[Stored data entries]
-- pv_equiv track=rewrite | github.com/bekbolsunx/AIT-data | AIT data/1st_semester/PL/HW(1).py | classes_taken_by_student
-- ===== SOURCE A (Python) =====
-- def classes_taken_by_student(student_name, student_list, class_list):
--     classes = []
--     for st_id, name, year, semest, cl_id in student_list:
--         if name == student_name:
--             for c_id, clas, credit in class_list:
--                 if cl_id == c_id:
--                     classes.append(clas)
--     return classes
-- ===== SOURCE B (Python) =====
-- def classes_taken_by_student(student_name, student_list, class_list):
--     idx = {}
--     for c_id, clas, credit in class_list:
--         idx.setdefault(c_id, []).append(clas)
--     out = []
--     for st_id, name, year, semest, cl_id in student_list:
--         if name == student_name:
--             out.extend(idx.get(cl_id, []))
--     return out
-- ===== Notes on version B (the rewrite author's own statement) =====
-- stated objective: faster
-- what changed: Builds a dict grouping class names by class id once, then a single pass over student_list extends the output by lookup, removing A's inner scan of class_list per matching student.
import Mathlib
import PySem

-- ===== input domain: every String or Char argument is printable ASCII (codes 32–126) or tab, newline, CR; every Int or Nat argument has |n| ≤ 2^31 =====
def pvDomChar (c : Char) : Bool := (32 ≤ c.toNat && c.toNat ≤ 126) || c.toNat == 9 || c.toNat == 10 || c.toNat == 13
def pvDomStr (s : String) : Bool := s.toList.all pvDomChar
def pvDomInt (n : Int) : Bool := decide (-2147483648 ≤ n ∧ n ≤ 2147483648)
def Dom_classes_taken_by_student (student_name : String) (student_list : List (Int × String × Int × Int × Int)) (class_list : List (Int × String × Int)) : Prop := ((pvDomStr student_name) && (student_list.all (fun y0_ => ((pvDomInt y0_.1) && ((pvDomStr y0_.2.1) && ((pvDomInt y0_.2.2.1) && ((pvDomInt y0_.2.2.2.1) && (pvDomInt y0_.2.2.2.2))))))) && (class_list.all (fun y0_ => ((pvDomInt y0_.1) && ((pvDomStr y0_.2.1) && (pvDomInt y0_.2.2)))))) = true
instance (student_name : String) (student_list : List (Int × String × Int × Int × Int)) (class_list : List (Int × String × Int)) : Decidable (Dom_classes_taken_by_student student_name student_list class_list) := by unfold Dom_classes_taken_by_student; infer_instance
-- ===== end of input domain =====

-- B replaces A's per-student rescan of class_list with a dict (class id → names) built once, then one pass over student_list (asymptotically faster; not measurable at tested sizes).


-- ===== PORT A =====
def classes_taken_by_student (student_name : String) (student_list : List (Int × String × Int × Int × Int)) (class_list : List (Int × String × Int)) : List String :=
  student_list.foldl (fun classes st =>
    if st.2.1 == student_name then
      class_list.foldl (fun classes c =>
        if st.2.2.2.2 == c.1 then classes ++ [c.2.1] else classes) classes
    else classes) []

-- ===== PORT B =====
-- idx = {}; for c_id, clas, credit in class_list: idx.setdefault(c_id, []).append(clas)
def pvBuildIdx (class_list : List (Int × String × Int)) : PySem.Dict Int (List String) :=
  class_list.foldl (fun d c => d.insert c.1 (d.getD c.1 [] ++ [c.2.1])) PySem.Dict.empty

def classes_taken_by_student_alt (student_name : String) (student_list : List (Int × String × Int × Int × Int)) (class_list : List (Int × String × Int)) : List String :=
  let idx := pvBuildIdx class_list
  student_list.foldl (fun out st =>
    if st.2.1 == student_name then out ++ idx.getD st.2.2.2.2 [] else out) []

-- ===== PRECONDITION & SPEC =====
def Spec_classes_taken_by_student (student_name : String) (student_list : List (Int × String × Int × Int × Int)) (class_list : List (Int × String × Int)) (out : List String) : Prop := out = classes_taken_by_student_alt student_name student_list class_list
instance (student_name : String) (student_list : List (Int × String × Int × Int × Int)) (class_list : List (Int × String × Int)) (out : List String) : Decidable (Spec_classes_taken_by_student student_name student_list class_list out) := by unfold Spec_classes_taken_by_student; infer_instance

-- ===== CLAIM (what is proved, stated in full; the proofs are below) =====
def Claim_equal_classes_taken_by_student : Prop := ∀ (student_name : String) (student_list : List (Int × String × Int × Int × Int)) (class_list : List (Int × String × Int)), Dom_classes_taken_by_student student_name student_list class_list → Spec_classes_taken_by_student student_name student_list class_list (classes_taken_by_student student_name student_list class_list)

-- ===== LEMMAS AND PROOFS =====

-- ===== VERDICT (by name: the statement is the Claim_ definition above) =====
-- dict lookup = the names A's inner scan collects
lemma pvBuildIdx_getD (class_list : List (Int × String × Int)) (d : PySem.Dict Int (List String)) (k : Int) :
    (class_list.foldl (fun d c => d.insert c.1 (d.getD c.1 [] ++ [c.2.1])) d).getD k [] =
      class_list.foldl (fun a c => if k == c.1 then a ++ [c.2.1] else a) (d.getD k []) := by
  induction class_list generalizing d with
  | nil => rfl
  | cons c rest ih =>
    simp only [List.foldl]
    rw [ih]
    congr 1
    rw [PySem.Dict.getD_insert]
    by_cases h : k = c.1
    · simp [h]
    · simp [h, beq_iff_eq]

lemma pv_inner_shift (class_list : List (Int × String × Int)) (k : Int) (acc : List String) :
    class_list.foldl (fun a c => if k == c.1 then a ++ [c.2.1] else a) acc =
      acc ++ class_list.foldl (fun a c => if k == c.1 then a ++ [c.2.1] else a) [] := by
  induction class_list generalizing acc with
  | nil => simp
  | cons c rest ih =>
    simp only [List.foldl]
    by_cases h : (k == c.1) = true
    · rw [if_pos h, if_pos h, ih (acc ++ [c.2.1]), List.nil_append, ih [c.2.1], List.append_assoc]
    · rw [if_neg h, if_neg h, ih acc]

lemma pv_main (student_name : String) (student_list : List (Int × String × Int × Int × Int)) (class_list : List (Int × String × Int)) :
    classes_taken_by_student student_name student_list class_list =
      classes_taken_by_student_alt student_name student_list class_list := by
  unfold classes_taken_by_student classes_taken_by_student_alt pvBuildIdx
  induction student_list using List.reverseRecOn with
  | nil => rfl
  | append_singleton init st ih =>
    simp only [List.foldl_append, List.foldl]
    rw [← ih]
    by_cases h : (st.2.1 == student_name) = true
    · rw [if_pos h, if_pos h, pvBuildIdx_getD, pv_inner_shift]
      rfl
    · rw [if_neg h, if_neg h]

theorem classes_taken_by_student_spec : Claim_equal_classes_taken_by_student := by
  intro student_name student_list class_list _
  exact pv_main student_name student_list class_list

## Your task
Your reply is to repeat, unchanged, the lines above running from the one with "let idx := pvBuildIdx class_list" up to and including the one with "acc ++ class_list.foldl".

## Task output
  let idx := pvBuildIdx class_list
  student_list.foldl (fun out st =>
    if st.2.1 == student_name then out ++ idx.getD st.2.2.2.2 [] else out) []

-- ===== PRECONDITION & SPEC =====
def Spec_classes_taken_by_student (student_name : String) (student_list : List (Int × String × Int × Int × Int)) (class_list : List (Int × String × Int)) (out : List String) : Prop := out = classes_taken_by_student_alt student_name student_list class_list
instance (student_name : String) (student_list : List (Int × String × Int × Int × Int)) (class_list : List (Int × String × Int)) (out : List String) : Decidable (Spec_classes_taken_by_student student_name student_list class_list out) := by unfold Spec_classes_taken_by_student; infer_instance

-- ===== CLAIM (what is proved, stated in full; the proofs are below) =====
def Claim_equal_classes_taken_by_student : Prop := ∀ (student_name : String) (student_list : List (Int × String × Int × Int × Int)) (class_list : List (Int × String × Int)), Dom_classes_taken_by_student student_name student_list class_list → Spec_classes_taken_by_student student_name student_list class_list (classes_taken_by_student student_name student_list class_list)

-- ===== LEMMAS AND PROOFS =====

-- ===== VERDICT (by name: the statement is the Claim_ definition above) =====
-- dict lookup = the names A's inner scan collects
lemma pvBuildIdx_getD (class_list : List (Int × String × Int)) (d : PySem.Dict Int (List String)) (k : Int) :
    (class_list.foldl (fun d c => d.insert c.1 (d.getD c.1 [] ++ [c.2.1])) d).getD k [] =
      class_list.foldl (fun a c => if k == c.1 then a ++ [c.2.1] else a) (d.getD k []) := by
  induction class_list generalizing d with
  | nil => rfl
  | cons c rest ih =>
    simp only [List.foldl]
    rw [ih]
    congr 1
    rw [PySem.Dict.getD_insert]
    by_cases h : k = c.1
    · simp [h]
    · simp [h, beq_iff_eq]

lemma pv_inner_shift (class_list : List (Int × String × Int)) (k : Int) (acc : List String) :
    class_list.foldl (fun a c => if k == c.1 then a ++ [c.2.1] else a) acc =
      acc ++ class_list.foldl (fun a c => if k == c.1 then a ++ [c.2.1] else a) [] := by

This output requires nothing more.